Exercise = From the line that contains "-- Source B's _cumulativo" through the line that contains "def criar_resumo_inteligente_alt (texto", output every line of the listing below exactly and leave out all the rest.

:: Material for the task ::

-- pv_equiv track=rewrite | github.com/severianosilva/openclaw-workspace | backup_symlinks/organizacao_backup/controle-prazos/otimizador_tokens.py | criar_resumo_inteligente
-- ===== SOURCE A (Python) =====
-- def criar_resumo_inteligente(texto: str, max_tamanho: int = 4000) -> str:
--     """
--     Cria um resumo inteligente do documento, mantendo apenas as partes mais relevantes
--     """
--     if len(texto) <= max_tamanho:
--         return texto
--
--     # Dividir o texto em segmentos
--     segmentos = texto.split('\n\n')
--
--     # Priorizar segmentos com conteúdo jurídico relevante
--     segmentos_prioritarios = []
--     segmentos_normais = []
--
--     for segmento in segmentos:
--         if any(palavra in segmento.lower() for palavra in
--                ['vistos', 'relatados', 'fundamentados', 'decido', 'julgo', 'por unanimidade',
--                 'votação', 'acordam', 'negaram provimento', 'deram provimento',
--                 'processo', 'petição', 'sentença', 'despacho', 'recurso',
--                 'cnpj', 'advogado', 'requerente', 'requerido', 'parte autora', 'ré']):
--             segmentos_prioritarios.append(segmento)
--         else:
--             segmentos_normais.append(segmento)
--
--     # Construir resumo mantendo prioridade
--     resumo = []
--     tamanho_atual = 0
--
--     # Adicionar segmentos prioritários primeiro
--     for segmento in segmentos_prioritarios:
--         if tamanho_atual + len(segmento) <= max_tamanho:
--             resumo.append(segmento)
--             tamanho_atual += len(segmento)
--         else:
--             break
--
--     # Completar com segmentos normais se houver espaço
--     for segmento in segmentos_normais:
--         if tamanho_atual + len(segmento) <= max_tamanho:
--             resumo.append(segmento)
--             tamanho_atual += len(segmento)
--         else:
--             break
--
--     return '\n\n'.join(resumo)
-- ===== SOURCE B (Python) =====
-- _PALAVRAS = ['vistos', 'relatados', 'fundamentados', 'decido', 'julgo', 'por unanimidade',
--              'votação', 'acordam', 'negaram provimento', 'deram provimento',
--              'processo', 'petição', 'sentença', 'despacho', 'recurso',
--              'cnpj', 'advogado', 'requerente', 'requerido', 'parte autora', 'ré']
--
--
-- def _prioritario(segmento):
--     s = segmento.lower()
--     return any(p in s for p in _PALAVRAS)
--
--
-- def _cumulativo(segs, base):
--     tot, out = base, []
--     for s in segs:
--         tot += len(s)
--         out.append(tot)
--     return out
--
--
-- def criar_resumo_inteligente(texto: str, max_tamanho: int = 4000) -> str:
--     if len(texto) <= max_tamanho:
--         return texto
--     segmentos = texto.split('\n\n')
--     prio = [s for s in segmentos if _prioritario(s)]
--     norm = [s for s in segmentos if not _prioritario(s)]
--     cum_p = _cumulativo(prio, 0)
--     k = len([t for t in cum_p if t <= max_tamanho])
--     base = cum_p[k - 1] if k else 0
--     cum_n = _cumulativo(norm, base)
--     m = len([t for t in cum_n if t <= max_tamanho])
--     return '\n\n'.join(prio[:k] + norm[:m])
-- ===== Notes on version B (the rewrite author's own statement) =====
-- stated objective: alternative
-- what changed: Replaces A's two greedy accumulate-and-break loops (incremental size counter with early exit) by precomputed cumulative-length tables: each phase's cut is the count of running totals that stay within max_tamanho, the normal phase's table resumes from the priority phase's last kept total, and the answer is the join of the two list-slice prefixes.
import Mathlib
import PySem

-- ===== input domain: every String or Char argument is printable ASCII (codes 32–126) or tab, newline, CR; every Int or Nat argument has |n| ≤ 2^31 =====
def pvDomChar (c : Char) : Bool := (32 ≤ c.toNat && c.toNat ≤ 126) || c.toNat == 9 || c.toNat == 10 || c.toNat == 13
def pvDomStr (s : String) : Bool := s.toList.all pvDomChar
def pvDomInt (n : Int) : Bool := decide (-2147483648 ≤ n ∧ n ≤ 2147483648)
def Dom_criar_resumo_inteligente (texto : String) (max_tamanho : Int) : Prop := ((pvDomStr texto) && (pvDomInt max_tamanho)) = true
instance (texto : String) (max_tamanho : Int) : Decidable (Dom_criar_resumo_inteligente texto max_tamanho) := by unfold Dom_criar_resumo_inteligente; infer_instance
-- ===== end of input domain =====

-- B replaces A's two greedy accumulate-and-break loops by cumulative-length tables cut by
-- counting the admissible prefix totals (objective: alternative decomposition, same cost).


-- the literal keyword list both Pythons carry
def pvPalavras : List String :=
  ["vistos", "relatados", "fundamentados", "decido", "julgo", "por unanimidade",
   "votação", "acordam", "negaram provimento", "deram provimento",
   "processo", "petição", "sentença", "despacho", "recurso",
   "cnpj", "advogado", "requerente", "requerido", "parte autora", "ré"]

-- ===== PORT A =====
-- A's 'for segmento in …: if …: append; else: break' loop, as structural recursion on the list
def pvGreedy (segs : List String) (resumo : List String) (tam : Int) (maxT : Int) :
    List String × Int :=
  match segs with
  | [] => (resumo, tam)
  | s :: rest =>
      if tam + PySem.Str.len s ≤ maxT then
        pvGreedy rest (resumo ++ [s]) (tam + PySem.Str.len s) maxT
      else (resumo, tam)

def criar_resumo_inteligente (texto : String) (max_tamanho : Int) : String :=
  if PySem.Str.len texto ≤ max_tamanho then texto
  else
    -- split? is exact: the separator is the nonempty literal "\n\n", so it is never none
    let segmentos := (PySem.Str.split? texto "\n\n").getD []
    let part := segmentos.foldl
      (fun (acc : List String × List String) seg =>
        if pvPalavras.any (fun p => PySem.Str.isIn p (PySem.Str.lower seg)) then
          (acc.1 ++ [seg], acc.2)
        else
          (acc.1, acc.2 ++ [seg])) ([], [])
    let r1 := pvGreedy part.1 [] 0 max_tamanho
    let r2 := pvGreedy part.2 r1.1 r1.2 max_tamanho
    PySem.Str.join "\n\n" r2.1

-- ===== PORT B =====
def pvPrioritario (seg : String) : Bool :=
  pvPalavras.any (fun p => PySem.Str.isIn p (PySem.Str.lower seg))

-- Source B's _cumulativo loop: running totals of segment lengths starting from base
def pvCumulativo (segs : List String) (base : Int) : List Int :=
  (segs.foldl (fun (acc : List Int × Int) s =>
      (acc.1 ++ [acc.2 + PySem.Str.len s], acc.2 + PySem.Str.len s)) ([], base)).1

def criar_resumo_inteligente_alt (texto : String) (max_tamanho : Int) : String :=
  if PySem.Str.len texto ≤ max_tamanho then texto
  else
    let segmentos := (PySem.Str.split? texto "\n\n").getD []
    let prio := segmentos.filter (fun s => pvPrioritario s)
    let norm := segmentos.filter (fun s => !pvPrioritario s)
    let cumP := pvCumulativo prio 0
    -- Source B's cum_p[k - 1] is in range whenever k ≠ 0 (k ≤ cum_p's length), so getD's default is never used
    let k := (cumP.filter (fun t => decide (t ≤ max_tamanho))).length
    let base := if k = 0 then 0 else cumP.getD (k - 1) 0
    let cumN := pvCumulativo norm base
    let m := (cumN.filter (fun t => decide (t ≤ max_tamanho))).length
    PySem.Str.join "\n\n" (prio.take k ++ norm.take m)

-- ===== PRECONDITION & SPEC =====
def Spec_criar_resumo_inteligente (texto : String) (max_tamanho : Int) (out : String) : Prop := out = criar_resumo_inteligente_alt texto max_tamanho
instance (texto : String) (max_tamanho : Int) (out : String) : Decidable (Spec_criar_resumo_inteligente texto max_tamanho out) := by unfold Spec_criar_resumo_inteligente; infer_instance

-- ===== CLAIM (what is proved, stated in full; the proofs are below) =====
def Claim_equal_criar_resumo_inteligente : Prop := ∀ (texto : String) (max_tamanho : Int), Dom_criar_resumo_inteligente texto max_tamanho → Spec_criar_resumo_inteligente texto max_tamanho (criar_resumo_inteligente texto max_tamanho)

-- ===== LEMMAS AND PROOFS =====

-- A's single partition loop builds exactly B's two filters
theorem pv_partition (l : List String) (a b : List String) :
    l.foldl
      (fun (acc : List String × List String) seg =>
        if pvPalavras.any (fun p => PySem.Str.isIn p (PySem.Str.lower seg)) then
          (acc.1 ++ [seg], acc.2)
        else
          (acc.1, acc.2 ++ [seg])) (a, b)
    = (a ++ l.filter (fun s => pvPrioritario s), b ++ l.filter (fun s => !pvPrioritario s)) := by
  induction l generalizing a b with
  | nil => simp
  | cons s rest ih =>
      rw [List.foldl_cons]
      by_cases h : (pvPalavras.any fun p => PySem.Str.isIn p (PySem.Str.lower s)) = true
      · rw [if_pos h, ih]
        have hp : pvPrioritario s = true := h
        simp [hp]
      · rw [if_neg h, ih]
        have hp : pvPrioritario s = false := by
          unfold pvPrioritario; exact Bool.eq_false_iff.mpr h
        simp [hp]

theorem pvCumulativo_fst (l : List String) (a : List Int) (base : Int) :
    (l.foldl (fun (acc : List Int × Int) s =>
      (acc.1 ++ [acc.2 + PySem.Str.len s], acc.2 + PySem.Str.len s)) (a, base)).1
    = a ++ pvCumulativo l base := by
  induction l generalizing a base with
  | nil => simp [pvCumulativo]
  | cons s rest ih =>
      simp only [List.foldl_cons]
      rw [ih]
      conv_rhs => rw [pvCumulativo]
      simp only [List.foldl_cons]
      rw [ih]
      simp

theorem pvCumulativo_cons (s : String) (rest : List String) (base : Int) :
    pvCumulativo (s :: rest) base
      = (base + PySem.Str.len s) :: pvCumulativo rest (base + PySem.Str.len s) := by
  conv_lhs => rw [pvCumulativo]
  simp only [List.foldl_cons]
  rw [pvCumulativo_fst]
  simp

theorem pv_len_nonneg (s : String) : 0 ≤ PySem.Str.len s := by
  simp [PySem.Str.len_eq]

theorem pvCumulativo_le (l : List String) (base : Int) :
    ∀ x ∈ pvCumulativo l base, base ≤ x := by
  induction l generalizing base with
  | nil => simp [pvCumulativo]
  | cons s rest ih =>
      rw [pvCumulativo_cons]
      intro x hx
      have hs := pv_len_nonneg s
      rcases List.mem_cons.mp hx with h | h
      · omega
      · have := ih (base + PySem.Str.len s) x h
        omega

-- A's greedy break loop returns B's cut prefix and B's resumed running total
theorem pvGreedy_eq (segs : List String) (r : List String) (t m : Int) :
    pvGreedy segs r t m
      = (r ++ segs.take ((pvCumulativo segs t).filter (fun x => decide (x ≤ m))).length,
         if ((pvCumulativo segs t).filter (fun x => decide (x ≤ m))).length = 0 then t
         else (pvCumulativo segs t).getD
              (((pvCumulativo segs t).filter (fun x => decide (x ≤ m))).length - 1) 0) := by
  induction segs generalizing r t with
  | nil => simp [pvGreedy, pvCumulativo]
  | cons s rest ih =>
      rw [pvGreedy, pvCumulativo_cons]
      by_cases h : t + PySem.Str.len s ≤ m
      · rw [if_pos h, ih]
        simp only [List.filter_cons, decide_eq_true_eq]
        rw [if_pos h]
        simp only [List.length_cons, Nat.add_sub_cancel, Prod.mk.injEq]
        constructor
        · simp [List.take_succ_cons]
        · by_cases hk : ((pvCumulativo rest (t + PySem.Str.len s)).filter
              (fun x => decide (x ≤ m))).length = 0
          · rw [if_pos hk, hk]
            simp
          · obtain ⟨n, hn⟩ : ∃ n, ((pvCumulativo rest (t + PySem.Str.len s)).filter
                (fun x => decide (x ≤ m))).length = n + 1 :=
              ⟨((pvCumulativo rest (t + PySem.Str.len s)).filter
                (fun x => decide (x ≤ m))).length - 1, by omega⟩
            rw [hn, if_neg n.succ_ne_zero, if_neg (Nat.succ_ne_zero (n + 1))]
            simp only [Nat.add_sub_cancel, List.getD_cons_succ]
      · rw [if_neg h]
        have hrest : (pvCumulativo rest (t + PySem.Str.len s)).filter
            (fun x => decide (x ≤ m)) = [] := by
          rw [List.filter_eq_nil_iff]
          intro x hx
          have := pvCumulativo_le rest (t + PySem.Str.len s) x hx
          simp only [decide_eq_true_eq]
          omega
        have hd : decide (t + PySem.Str.len s ≤ m) = false := decide_eq_false h
        simp only [List.filter_cons, hd, Bool.false_eq_true, if_false, hrest]
        simp

-- ===== VERDICT (by name: the statement is the Claim_ definition above) =====
theorem criar_resumo_inteligente_spec : Claim_equal_criar_resumo_inteligente := by
  intro texto max_tamanho _
  unfold Spec_criar_resumo_inteligente
  unfold criar_resumo_inteligente criar_resumo_inteligente_alt
  by_cases h0 : PySem.Str.len texto ≤ max_tamanho
  · rw [if_pos h0, if_pos h0]
  · rw [if_neg h0, if_neg h0]
    simp only [pv_partition, pvGreedy_eq, List.nil_append]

:::

Task result =
-- Source B's _cumulativo loop: running totals of segment lengths starting from base
def pvCumulativo (segs : List String) (base : Int) : List Int :=
  (segs.foldl (fun (acc : List Int × Int) s =>
      (acc.1 ++ [acc.2 + PySem.Str.len s], acc.2 + PySem.Str.len s)) ([], base)).1

def criar_resumo_inteligente_alt (texto : String) (max_tamanho : Int) : String :=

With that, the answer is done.